Typically, tests of risk-sensitive foraging involve observing a subject's choices of alternative prey types differing in some combination of mean and variance of expected foraging gain. Here, we consider the problem of risk-sensitive foraging when there is a single prey type. We observed worker bumble bees (Bombus occidentalis) foraging in an array of artificial 2-flower inflorescences. After visiting the bottom flower in an inflorescence and obtaining a reward of some size, the bee decides whether to visit the top flower or to move to a new inflorescence (a patch departure). Here, risk-sensitive behavior is expressed as the forager's choice of patch departure threshold (PDT) of reward obtained in the bottom flower. We measured the PDTs of bees whose colony energy stores (and therefore energy requirements) had been manipulated (Enhanced or Depleted).

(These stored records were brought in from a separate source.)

-- pv_equiv track=rewrite | github.com/cosmelab/dna-barcoding-analysis | 06_alignment/scripts/trim_alignment.py | get_contiguous_blocks
-- ===== SOURCE A (Python) =====
-- from typing import List, Tuple, Set
--
-- def get_contiguous_blocks(positions: Set[int], min_block_size: int = 1) -> List[Tuple[int, int]]:
--     """
--     Find contiguous blocks of positions to keep.
--
--     Args:
--         positions: Set of position indices to keep
--         min_block_size: Minimum block size to report
--
--     Returns:
--         List of (start, end) tuples for contiguous blocks
--     """
--     if not positions:
--         return []
--
--     sorted_positions = sorted(positions)
--     blocks = []
--     block_start = sorted_positions[0]
--     prev_pos = sorted_positions[0]
--
--     for pos in sorted_positions[1:]:
--         if pos != prev_pos + 1:  # Gap detected
--             if prev_pos - block_start + 1 >= min_block_size:
--                 blocks.append((block_start, prev_pos + 1))
--             block_start = pos
--         prev_pos = pos
--
--     # Add final block
--     if prev_pos - block_start + 1 >= min_block_size:
--         blocks.append((block_start, prev_pos + 1))
--
--     return blocks
-- ===== SOURCE B (Python) =====
-- def get_contiguous_blocks(positions, min_block_size=1):
--     """Set-membership run detection: x is the start of a run iff x-1 is not in
--     the set; walk forward through the set to find the run's end. No sorting of
--     the full data, only the run starts are sorted."""
--     s = set(positions)
--     blocks = []
--     for start in sorted(x for x in s if x - 1 not in s):
--         end = start
--         while end + 1 in s:
--             end += 1
--         if end - start + 1 >= min_block_size:
--             blocks.append((start, end + 1))
--     return blocks
-- ===== Notes on version B (the rewrite author's own statement) =====
-- stated objective: alternative
-- what changed: Replaces sort-then-linear-gap-scan by set-membership run detection: a position is a run start iff its predecessor is not in the set, the run end is found by walking successors through the set, and only the run starts are sorted.
import Mathlib
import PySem

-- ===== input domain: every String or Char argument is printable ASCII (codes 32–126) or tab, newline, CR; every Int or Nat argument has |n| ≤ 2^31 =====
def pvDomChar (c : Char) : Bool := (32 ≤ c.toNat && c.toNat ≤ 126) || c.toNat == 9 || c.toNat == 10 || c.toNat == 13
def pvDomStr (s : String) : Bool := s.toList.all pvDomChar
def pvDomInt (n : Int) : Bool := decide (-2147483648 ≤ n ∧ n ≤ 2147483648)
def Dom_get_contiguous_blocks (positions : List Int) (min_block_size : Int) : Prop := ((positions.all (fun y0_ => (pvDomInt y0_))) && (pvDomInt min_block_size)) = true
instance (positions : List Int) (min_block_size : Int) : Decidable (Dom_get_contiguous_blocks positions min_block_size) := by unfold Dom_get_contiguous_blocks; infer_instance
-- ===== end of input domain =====

-- B replaces A's sort-then-gap-scan by set-membership run detection: a position is a
-- run start iff its predecessor is not in the set, the run end is found by walking
-- successors through the set, and only the run starts are sorted.
-- Pre_ excludes lists with duplicate positions: A's parameter is annotated Set[int],
-- and on a multiset A's overlapping duplicate blocks are an artefact of sorting it.


-- ===== PORT A =====
-- `for pos in sorted_positions[1:]` with state (blocks, block_start, prev_pos)
def pvStepA (min_block_size : Int) (st : List (Int × Int) × Int × Int) (pos : Int) :
    List (Int × Int) × Int × Int :=
  match st with
  | (blocks, block_start, prev_pos) =>
    if pos ≠ prev_pos + 1 then
      ((if prev_pos - block_start + 1 ≥ min_block_size
          then blocks ++ [(block_start, prev_pos + 1)] else blocks), pos, pos)
    else (blocks, block_start, pos)

-- the final `if … : blocks.append(…)` after the loop
def pvFinishA (min_block_size : Int) (st : List (Int × Int) × Int × Int) : List (Int × Int) :=
  match st with
  | (blocks, block_start, prev_pos) =>
    if prev_pos - block_start + 1 ≥ min_block_size
      then blocks ++ [(block_start, prev_pos + 1)] else blocks

def get_contiguous_blocks (positions : List Int) (min_block_size : Int) : List (Int × Int) :=
  if positions = [] then []
  else
    let sorted_positions := PySem.List.sorted positions (fun x => x) false
    let first := sorted_positions.headD 0            -- sorted_positions[0] (list known nonempty)
    pvFinishA min_block_size
      (sorted_positions.tail.foldl (pvStepA min_block_size) ([], first, first))

-- ===== PORT B =====
-- `while end + 1 in s: end += 1` — fuel s.length is a totality guard only: each step
-- moves to a new element of the finite set s, so s.length steps always suffice
def pvWalk (s : PySem.Set Int) : Nat → Int → Int
  | 0, e => e
  | fuel+1, e => if PySem.Set.contains s (e + 1) then pvWalk s fuel (e + 1) else e

def get_contiguous_blocks_alt (positions : List Int) (min_block_size : Int) : List (Int × Int) :=
  let s := PySem.Set.ofList positions
  let starts := PySem.List.sorted (s.filter (fun x => !PySem.Set.contains s (x - 1))) (fun x => x) false
  starts.foldl (fun blocks start =>
    let e := pvWalk s s.length start
    if e - start + 1 ≥ min_block_size then blocks ++ [(start, e + 1)] else blocks) []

Simulations led us to predict that shortfall-minimizing bees should decrease their PDTs when their colony energy reserves were depleted, relative to when the reserves were enhanced. Bees did not use a strict patch departure threshold, but instead the probability of departure varied with nectar volume in the bottom flower. Colony energy stores did affect patch departure behavior, but this effect was confounded by the order in which manipulation of colony reserves was applied. Further, simulations of observed bee patch departure decisions did not produce behavior expected if the decisions were based on shortfall-minimization. We conclude that a bee's decision of when to leave an inflorescence is not predicted by a static shortfall-minimizing model. Our results also implicate an important interaction between learning and foraging requirements. We review risk-sensitivity in bees, and discuss why risk-sensitive foraging may be adaptive for bumble bees.